La contienda asimismo marcó un raro enfrentamiento entre dos legisladores de larga data de un partido que ha fracasado políticamente en el Texas profundamente rojo. Whitmire, de 74 primaveras, y Jackson Lee, de 73, son instituciones de Texas por derecho propio, fácilmente reconocibles en sus ámbitos de Austin y Washington.
Electo por primera vez a la Tiempo estatal como estudiante universitario en 1973, Whitmire dirigió una campaña que se atenía estrechamente a las preocupaciones de los votantes locales: delincuencia, cuestiones de infraestructura y controles financieros de la ciudad. En comparación, Jackson Lee, miembro del Congreso durante 15 mandatos, habló de tocar la seguridad pública, pero asimismo expresó su preocupación por el paso de las mujeres al monstruo y describió a su oponente como un republicano al estilo Trump.
En el camino, obtuvo el respaldo de grandes nombres nacionales como Bill y Hillary Clinton, los representantes Nancy Pelosi y Hakeem Jeffries, así como el flagrante corregidor de mandato escaso, Sylvester Turner.
“Ella ha sido una defensora desde que la conozco, desde que representó a muchos de ustedes en el Congreso”, dijo Hillary Clinton en un mitin en atención de Jackson Lee a finales de octubre. “Necesitamos su liderazgo, su defensa y su valencia para conseguir que se hagan cosas para la gentío de Houston”.

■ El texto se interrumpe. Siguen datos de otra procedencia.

-- pv_equiv track=rewrite | github.com/VirajPatidar/Basic-Algorithms | Internet & Network Security/RowTransposition_cipher.py | make_mat
-- ===== SOURCE A (Python) =====
-- def make_mat(text, key):
--     text = text.replace(' ', '')
--     matrix = []
--     row = []
--     count = 0
--
--     for char in text:
--         row.append(char)
--         count += 1
--
--         if count % len(key) == 0:
--             matrix.append(row)
--             row = []
--
--     if len(text) % len(key) != 0:
--         while len(row) != len(key):
--             row.append('X')
--         matrix.append(row)
--
--     return matrix
-- ===== SOURCE B (Python) =====
-- def make_mat(text, key):
--     text = text.replace(' ', '')
--     k = len(key)
--     while len(text) % k != 0:   # raises ZeroDivisionError for empty key, like A
--         text += 'X'
--     def chunks(s):
--         if not s:
--             return []
--         return [list(s[:k])] + chunks(s[k:])
--     return chunks(text)
-- ===== Notes on version B (the rewrite author's own statement) =====
-- stated objective: simpler
-- what changed: Pads the stripped string itself to a multiple of the key length and then chunks it by slicing recursion, instead of A's character-by-character counter/flush accumulator loop with a separate row-padding while loop.
import Mathlib
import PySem

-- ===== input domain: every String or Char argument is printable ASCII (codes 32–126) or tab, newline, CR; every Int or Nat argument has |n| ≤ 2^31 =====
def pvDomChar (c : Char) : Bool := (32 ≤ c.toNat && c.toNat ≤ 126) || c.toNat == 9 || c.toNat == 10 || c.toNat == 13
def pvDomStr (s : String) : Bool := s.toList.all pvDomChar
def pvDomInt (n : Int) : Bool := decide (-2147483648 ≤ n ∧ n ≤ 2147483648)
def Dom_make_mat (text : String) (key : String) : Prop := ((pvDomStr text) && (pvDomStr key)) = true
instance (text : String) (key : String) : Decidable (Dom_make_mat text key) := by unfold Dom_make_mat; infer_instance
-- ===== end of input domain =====

-- B pads the stripped string to a multiple of the key length and chunks it by slicing
-- recursion, replacing A's counter/flush accumulator loop (objective: simpler).


-- (n+1) % k in terms of n % k; termination helper for the padding loops, cited by name below.
theorem pvSuccMod (k n : Nat) : (n + 1) % k = (n % k + 1) % k := by
  conv_lhs => rw [← Nat.mod_add_mod]

theorem pvPadDec (k n : Nat) (hk : k ≠ 0) (h : n % k ≠ 0) :
    (k - (n + 1) % k) % k < (k - n % k) % k := by
  have h1 : n % k < k := Nat.mod_lt _ (Nat.pos_of_ne_zero hk)
  have h2 := pvSuccMod k n
  by_cases he : n % k + 1 = k
  · rw [he, Nat.mod_self] at h2
    rw [h2, Nat.sub_zero, Nat.mod_self, Nat.mod_eq_of_lt (show k - n % k < k by omega)]
    omega
  · rw [Nat.mod_eq_of_lt (show n % k + 1 < k by omega)] at h2
    rw [h2, Nat.mod_eq_of_lt (show k - (n % k + 1) < k by omega),
      Nat.mod_eq_of_lt (show k - n % k < k by omega)]
    omega

-- ===== PORT A =====
-- while len(row) != len(key): row.append('X')  — Python's loop condition is '≠'; the loop is
-- entered only with row shorter than key, so the '<' guard here only makes the recursion total
-- (for row longer than key Python would diverge, which is unreachable).
def padRowA (k : Nat) (row : List String) : List String :=
  if h : row.length < k then padRowA k (row ++ ["X"]) else row
termination_by k - row.length
decreasing_by simp; omega

-- 'len(key)' is key.toList.length (Python len of an ASCII string; counts are Nat since Python's
-- count starts at 0 and only increments, and Python's % equals Nat.mod on nonnegatives).
def make_mat (text : String) (key : String) : List (List String) :=
  let t := (PySem.Str.replace text " " "").toList
  let st := t.foldl
    (fun (s : List (List String) × List String × Nat) char =>
      let row := s.2.1 ++ [String.ofList [char]]
      let count := s.2.2 + 1
      if count % key.toList.length = 0 then (s.1 ++ [row], [], count)
      else (s.1, row, count))
    ([], [], 0)
  if t.length % key.toList.length ≠ 0 then st.1 ++ [padRowA key.toList.length st.2.1]
  else st.1

-- ===== PORT B =====
-- while len(text) % k != 0: text += 'X'  — the 'k ≠ 0' guard only makes the recursion total
-- (Python raises ZeroDivisionError there, excluded by Pre_).
def padXB (k : Nat) (s : List Char) : List Char :=
  if h : k ≠ 0 ∧ s.length % k ≠ 0 then padXB k (s ++ ['X']) else s
termination_by (k - s.length % k) % k
decreasing_by
  rw [show (s ++ ['X']).length = s.length + 1 from by simp]
  exact pvPadDec k s.length h.1 h.2

-- def chunks(s): if not s: return [] ; return [list(s[:k])] + chunks(s[k:])
-- s[:k] and s[k:] are the Python slices, ported with PySem.List.slice.
def chunksB (k : Nat) (s : List Char) : List (List String) :=
  if h : s = [] ∨ k = 0 then []  -- k = 0 guard for totality only: Python raised before reaching chunks
  else ((PySem.List.slice s none (some (k : Int))).map (fun c => String.ofList [c]))
       :: chunksB k (PySem.List.slice s (some (k : Int)) none)
termination_by s.length
decreasing_by
  rw [PySem.List.slice_from_natCast]
  push_neg at h
  have h1 : s.length ≠ 0 := fun hc => h.1 (List.eq_nil_of_length_eq_zero hc)
  simp
  omega

def make_mat_alt (text : String) (key : String) : List (List String) :=
  let t := (PySem.Str.replace text " " "").toList
  let k := key.toList.length
  chunksB k (padXB k t)

-- ===== PRECONDITION & SPEC =====
-- A evaluates 'count % len(key)' / 'len(text) % len(key)': an empty key raises ZeroDivisionError
-- (in B likewise at 'len(text) % k'), so empty keys are excluded.
def Pre_make_mat (text : String) (key : String) : Prop := key ≠ ""
instance (text : String) (key : String) : Decidable (Pre_make_mat text key) := by
  unfold Pre_make_mat; infer_instance

def pvWitness_make_mat : String × String := ("ATTACK AT DAWN", "key")

def Spec_make_mat (text : String) (key : String) (out : List (List String)) : Prop := out = make_mat_alt text key
instance (text : String) (key : String) (out : List (List String)) : Decidable (Spec_make_mat text key out) := by unfold Spec_make_mat; infer_instance

-- ===== CLAIM (what is proved, stated in full; the proofs are below) =====
def Claim_equal_make_mat : Prop := ∀ (text : String) (key : String), Dom_make_mat text key → Pre_make_mat text key → Spec_make_mat text key (make_mat text key)

-- ===== LEMMAS AND PROOFS =====

-- Proof-side characterisation of A's fold result: the full chunks F and the trailing partial row R.
def chunkF (k : Nat) (l : List Char) : List (List String) :=
  if h : k ≠ 0 ∧ k ≤ l.length then
    ((l.take k).map (fun c => String.ofList [c])) :: chunkF k (l.drop k)
  else []
termination_by l.length
decreasing_by simp; omega

def chunkR (k : Nat) (l : List Char) : List String :=
  if h : k ≠ 0 ∧ k ≤ l.length then chunkR k (l.drop k)
  else l.map (fun c => String.ofList [c])
termination_by l.length
decreasing_by simp; omega

theorem padRowA_eq (k : Nat) (r : List String) (h : r.length ≤ k) :
    padRowA k r = r ++ List.replicate (k - r.length) "X" := by
  by_cases hlt : r.length < k
  · rw [padRowA, dif_pos hlt, padRowA_eq k _ (by simp; omega),
      show (r ++ ["X"]).length = r.length + 1 from by simp, List.append_assoc]
    congr 1
    rw [show k - r.length = (k - (r.length + 1)) + 1 from by omega, List.replicate_succ]
    rfl
  · rw [padRowA, dif_neg hlt]
    have : k - r.length = 0 := by omega
    simp [this]
termination_by k - r.length
decreasing_by simp; omega

theorem padXB_eq (k : Nat) (s : List Char) (hk : k ≠ 0) :
    padXB k s = s ++ List.replicate ((k - s.length % k) % k) 'X' := by
  by_cases h : s.length % k = 0
  · rw [padXB, dif_neg (by simp [h]), h, Nat.sub_zero, Nat.mod_self]
    simp
  · have h1 : s.length % k < k := Nat.mod_lt _ (Nat.pos_of_ne_zero hk)
    have h2 := pvSuccMod k s.length
    have hlen : (s ++ ['X']).length = s.length + 1 := by simp
    rw [padXB, dif_pos ⟨hk, h⟩, padXB_eq k _ hk, hlen]
    by_cases he : s.length % k + 1 = k
    · rw [he, Nat.mod_self] at h2
      rw [h2, Nat.sub_zero, Nat.mod_self]
      have e1 : (k - s.length % k) % k = 1 := by
        rw [Nat.mod_eq_of_lt (by omega)]; omega
      simp [e1]
    · rw [Nat.mod_eq_of_lt (show s.length % k + 1 < k by omega)] at h2
      rw [h2]
      have e1 : (k - (s.length % k + 1)) % k = k - s.length % k - 1 :=
        Nat.mod_eq_of_lt (by omega)
      have e2 : (k - s.length % k) % k = k - s.length % k :=
        Nat.mod_eq_of_lt (by omega)
      rw [e1, e2, List.append_assoc]
      congr 1
      rw [show k - s.length % k = (k - s.length % k - 1) + 1 from by omega,
        List.replicate_succ]
      rfl
termination_by (k - s.length % k) % k
decreasing_by
  rw [show (s ++ ['X']).length = s.length + 1 from by simp]
  exact pvPadDec k s.length hk h

theorem chunksB_nil (k : Nat) : chunksB k [] = [] := by
  rw [chunksB]; simp

theorem chunksB_cons (k : Nat) (s : List Char) (hk : k ≠ 0) (hs : s ≠ []) :
    chunksB k s = ((s.take k).map (fun c => String.ofList [c])) :: chunksB k (s.drop k) := by
  rw [chunksB, dif_neg (by simp [hk, hs])]
  rw [PySem.List.slice_from_natCast, PySem.List.slice_to_natCast]

-- A's fold never flushes while the current chunk is incomplete.
theorem fold_no_flush (k : Nat) (p : List Char) :
    ∀ (M : List (List String)) (r : List String) (c : Nat),
    c % k = r.length → r.length + p.length < k →
    p.foldl
      (fun (s : List (List String) × List String × Nat) char =>
        let row := s.2.1 ++ [String.ofList [char]]
        let count := s.2.2 + 1
        if count % k = 0 then (s.1 ++ [row], [], count)
        else (s.1, row, count))
      (M, r, c)
    = (M, r ++ p.map (fun char => String.ofList [char]), c + p.length) := by
  induction p with
  | nil => intro M r c _ _; simp
  | cons a p ih =>
    intro M r c hc hlt
    simp only [List.foldl_cons, List.length_cons] at *
    have hr1 : r.length + 1 < k := by omega
    have hmod : (c + 1) % k = r.length + 1 := by
      rw [pvSuccMod, hc, Nat.mod_eq_of_lt hr1]
    rw [if_neg (by omega)]
    rw [ih M (r ++ [String.ofList [a]]) (c + 1) (by simp [hmod]) (by simp; omega)]
    simp
    omega

-- A's fold from a flushed state computes the full chunks and the trailing partial row.
theorem foldA_eq (k : Nat) (hk : k ≠ 0) (l : List Char) :
    ∀ (M : List (List String)) (c : Nat), c % k = 0 →
    l.foldl
      (fun (s : List (List String) × List String × Nat) char =>
        let row := s.2.1 ++ [String.ofList [char]]
        let count := s.2.2 + 1
        if count % k = 0 then (s.1 ++ [row], [], count)
        else (s.1, row, count))
      (M, [], c)
    = (M ++ chunkF k l, chunkR k l, c + l.length) := by
  intro M c hc
  by_cases hlen : k ≤ l.length
  · -- one full chunk, then recurse
    have h0 : l.take k ≠ [] := by
      have : (l.take k).length = k := by simp; omega
      intro hc'; rw [hc'] at this; simp at this; omega
    have hsplit : ((l.take k).dropLast ++ [(l.take k).getLast h0]) ++ l.drop k = l := by
      rw [List.dropLast_append_getLast h0, List.take_append_drop]
    have hdl : (l.take k).dropLast.length = k - 1 := by simp; omega
    conv_lhs => rw [← hsplit]
    rw [List.foldl_append, List.foldl_append]
    rw [fold_no_flush k _ M [] c (by simpa using hc) (by simp [hdl]; omega)]
    simp only [List.foldl_cons, List.foldl_nil, List.nil_append]
    have hcnt : c + (l.take k).dropLast.length + 1 = c + k := by rw [hdl]; omega
    rw [hcnt, if_pos (by rw [Nat.add_mod_right]; exact hc)]
    have hrow : (l.take k).dropLast.map (fun char => String.ofList [char])
        ++ [String.ofList [(l.take k).getLast h0]] = (l.take k).map (fun char => String.ofList [char]) := by
      rw [show [String.ofList [(l.take k).getLast h0]]
          = List.map (fun char => String.ofList [char]) [(l.take k).getLast h0] from rfl,
        ← List.map_append, List.dropLast_append_getLast h0]
    rw [hrow, foldA_eq k hk (l.drop k) (M ++ [(l.take k).map (fun char => String.ofList [char])]) (c + k) (by rw [Nat.add_mod_right]; exact hc)]
    have hF : chunkF k l = ((l.take k).map (fun char => String.ofList [char])) :: chunkF k (l.drop k) := by
      rw [chunkF, dif_pos ⟨hk, hlen⟩]
    have hR : chunkR k l = chunkR k (l.drop k) := by
      rw [chunkR, dif_pos ⟨hk, hlen⟩]
    rw [hF, hR]
    simp
    omega
  · rw [fold_no_flush k l M [] c (by simpa using hc) (by simp; omega)]
    rw [chunkF, dif_neg (by omega), chunkR, dif_neg (by omega)]
    simp
termination_by l.length
decreasing_by simp; omega

-- Core: A's finishing step applied to (F, R) equals B's pad-then-chunk.
theorem finish_eq (k : Nat) (hk : k ≠ 0) (l : List Char) :
    (if l.length % k ≠ 0 then chunkF k l ++ [padRowA k (chunkR k l)] else chunkF k l)
      = chunksB k (padXB k l) := by
  by_cases hlen : k ≤ l.length
  · -- peel one full chunk off both sides
    have htk : (l.take k).length = k := by simp; omega
    have hA : chunkF k l = ((l.take k).map (fun c => String.ofList [c])) :: chunkF k (l.drop k) := by
      rw [chunkF, dif_pos ⟨hk, hlen⟩]
    have hR : chunkR k l = chunkR k (l.drop k) := by
      rw [chunkR, dif_pos ⟨hk, hlen⟩]
    have hmod : l.length % k = (l.drop k).length % k := by
      have hdl : (l.drop k).length = l.length - k := by simp
      rw [show l.length = (l.drop k).length + k from by omega, Nat.add_mod_right]
    have hpad : padXB k l = l.take k ++ padXB k (l.drop k) := by
      rw [padXB_eq k l hk, padXB_eq k (l.drop k) hk, ← hmod, ← List.append_assoc,
        List.take_append_drop]
    rw [hpad]
    have hne : l.take k ++ padXB k (l.drop k) ≠ [] := by
      intro hcon
      have h3 := congrArg List.length hcon
      rw [List.length_append, htk] at h3
      simp at h3
      omega
    rw [chunksB_cons k _ hk hne]
    have h1 : (l.take k ++ padXB k (l.drop k)).take k = l.take k :=
      List.take_left' htk
    have h2 : (l.take k ++ padXB k (l.drop k)).drop k = padXB k (l.drop k) :=
      List.drop_left' htk
    rw [h1, h2, ← finish_eq k hk (l.drop k), hA, hR, hmod]
    split_ifs <;> simp
  · -- l shorter than k: at most one (padded) row
    push_neg at hlen
    by_cases hnil : l = []
    · subst hnil
      rw [chunkF, dif_neg (by simp), chunkR, dif_neg (by simp)]
      rw [padXB, dif_neg (by simp)]
      simp [chunksB_nil]
    · have hpos : 0 < l.length := List.length_pos_of_ne_nil hnil
      have hmod : l.length % k = l.length := Nat.mod_eq_of_lt hlen
      have hF : chunkF k l = [] := by rw [chunkF, dif_neg (by omega)]
      have hR : chunkR k l = l.map (fun c => String.ofList [c]) := by
        rw [chunkR, dif_neg (by omega)]
      have hpad : padXB k l = l ++ List.replicate (k - l.length) 'X' := by
        rw [padXB_eq k l hk, hmod, Nat.mod_eq_of_lt (show k - l.length < k by omega)]
      have hpl : (padXB k l).length = k := by rw [hpad]; simp; omega
      have hne : padXB k l ≠ [] := by
        intro hcon; rw [hcon] at hpl; simp at hpl; omega
      rw [chunksB_cons k _ hk hne, List.take_of_length_le (by omega),
        List.drop_of_length_le (by omega), chunksB_nil, hpad, hF, hR]
      rw [if_pos (by omega), padRowA_eq k _ (by simp; omega)]
      simp
termination_by l.length
decreasing_by all_goals simp; omega

-- ===== VERDICT (by name: the statement is the Claim_ definition above) =====
theorem make_mat_spec : Claim_equal_make_mat := by
  intro text key _ hpre
  unfold Spec_make_mat make_mat make_mat_alt
  have hk : key.toList.length ≠ 0 := by
    intro h
    rw [List.length_eq_zero_iff, String.toList_eq_nil_iff] at h
    exact hpre h
  simp only
  rw [foldA_eq key.toList.length hk _ [] 0 (by simp)]
  simp only [List.nil_append]
  exact finish_eq key.toList.length hk _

Pero incluso con el apoyo de demócratas de renombre, Jackson Lee finalmente no pudo compensar su pasivo.
Su campaña se vio envuelta en un escándalo luego de que en octubre se filtrara en cuerda una perorata llena de palabrotas, supuestamente de Jackson Lee reprendiendo al personal, por lo que ella expresó su rectificación en un comunicado.
Si Jackson Lee tiene la intención de postularse para otro mandato en la Cámara, no tiene mucho tiempo para resolver sus intenciones: la vencimiento orilla para presentar la solicitud es el lunes por la confusión.
Whitmire tiene una larga historia con cuestiones legislativas relacionadas con el crimen, un historial que comenzó luego de que su comunidad fuera asaltada a punta de pistola a principios de los primaveras 1990. A partir de ahí, asumió la presidencia de un comité estatal que regula la reforma de la probidad penal, ayudando a introducir un nuevo código penal de Texas y más fondos para el sistema penitenciario estatal. La promesa de campaña de Whitmire de utilizar policías estatales para ayudar al área de policía de Houston provocó la ira de los progresistas, que a menudo se centran en restaurar la policía.
En caudillo, evitó los mensajes de ataque durante toda la campaña y, en cambio, alardeó de su capacidad para trabajar con los republicanos que controlan el estado. Pero tendrá las manos ocupadas regulando las tensiones entre su ciudad y el gobierno estatal, que ha mostrado un creciente interés en los últimos primaveras en practicar un longevo control sobre las ciudades de Texas, Houston en particular.
El estado recientemente tomó el control del distrito escolar de la ciudad y aumentó su autoridad sobre las elecciones del condado, mientras que la asamblea asimismo aprobó una ley respaldada por los republicanos para eliminar las leyes locales que exigen que los trabajadores de la construcción tengan descansos para tomar agua.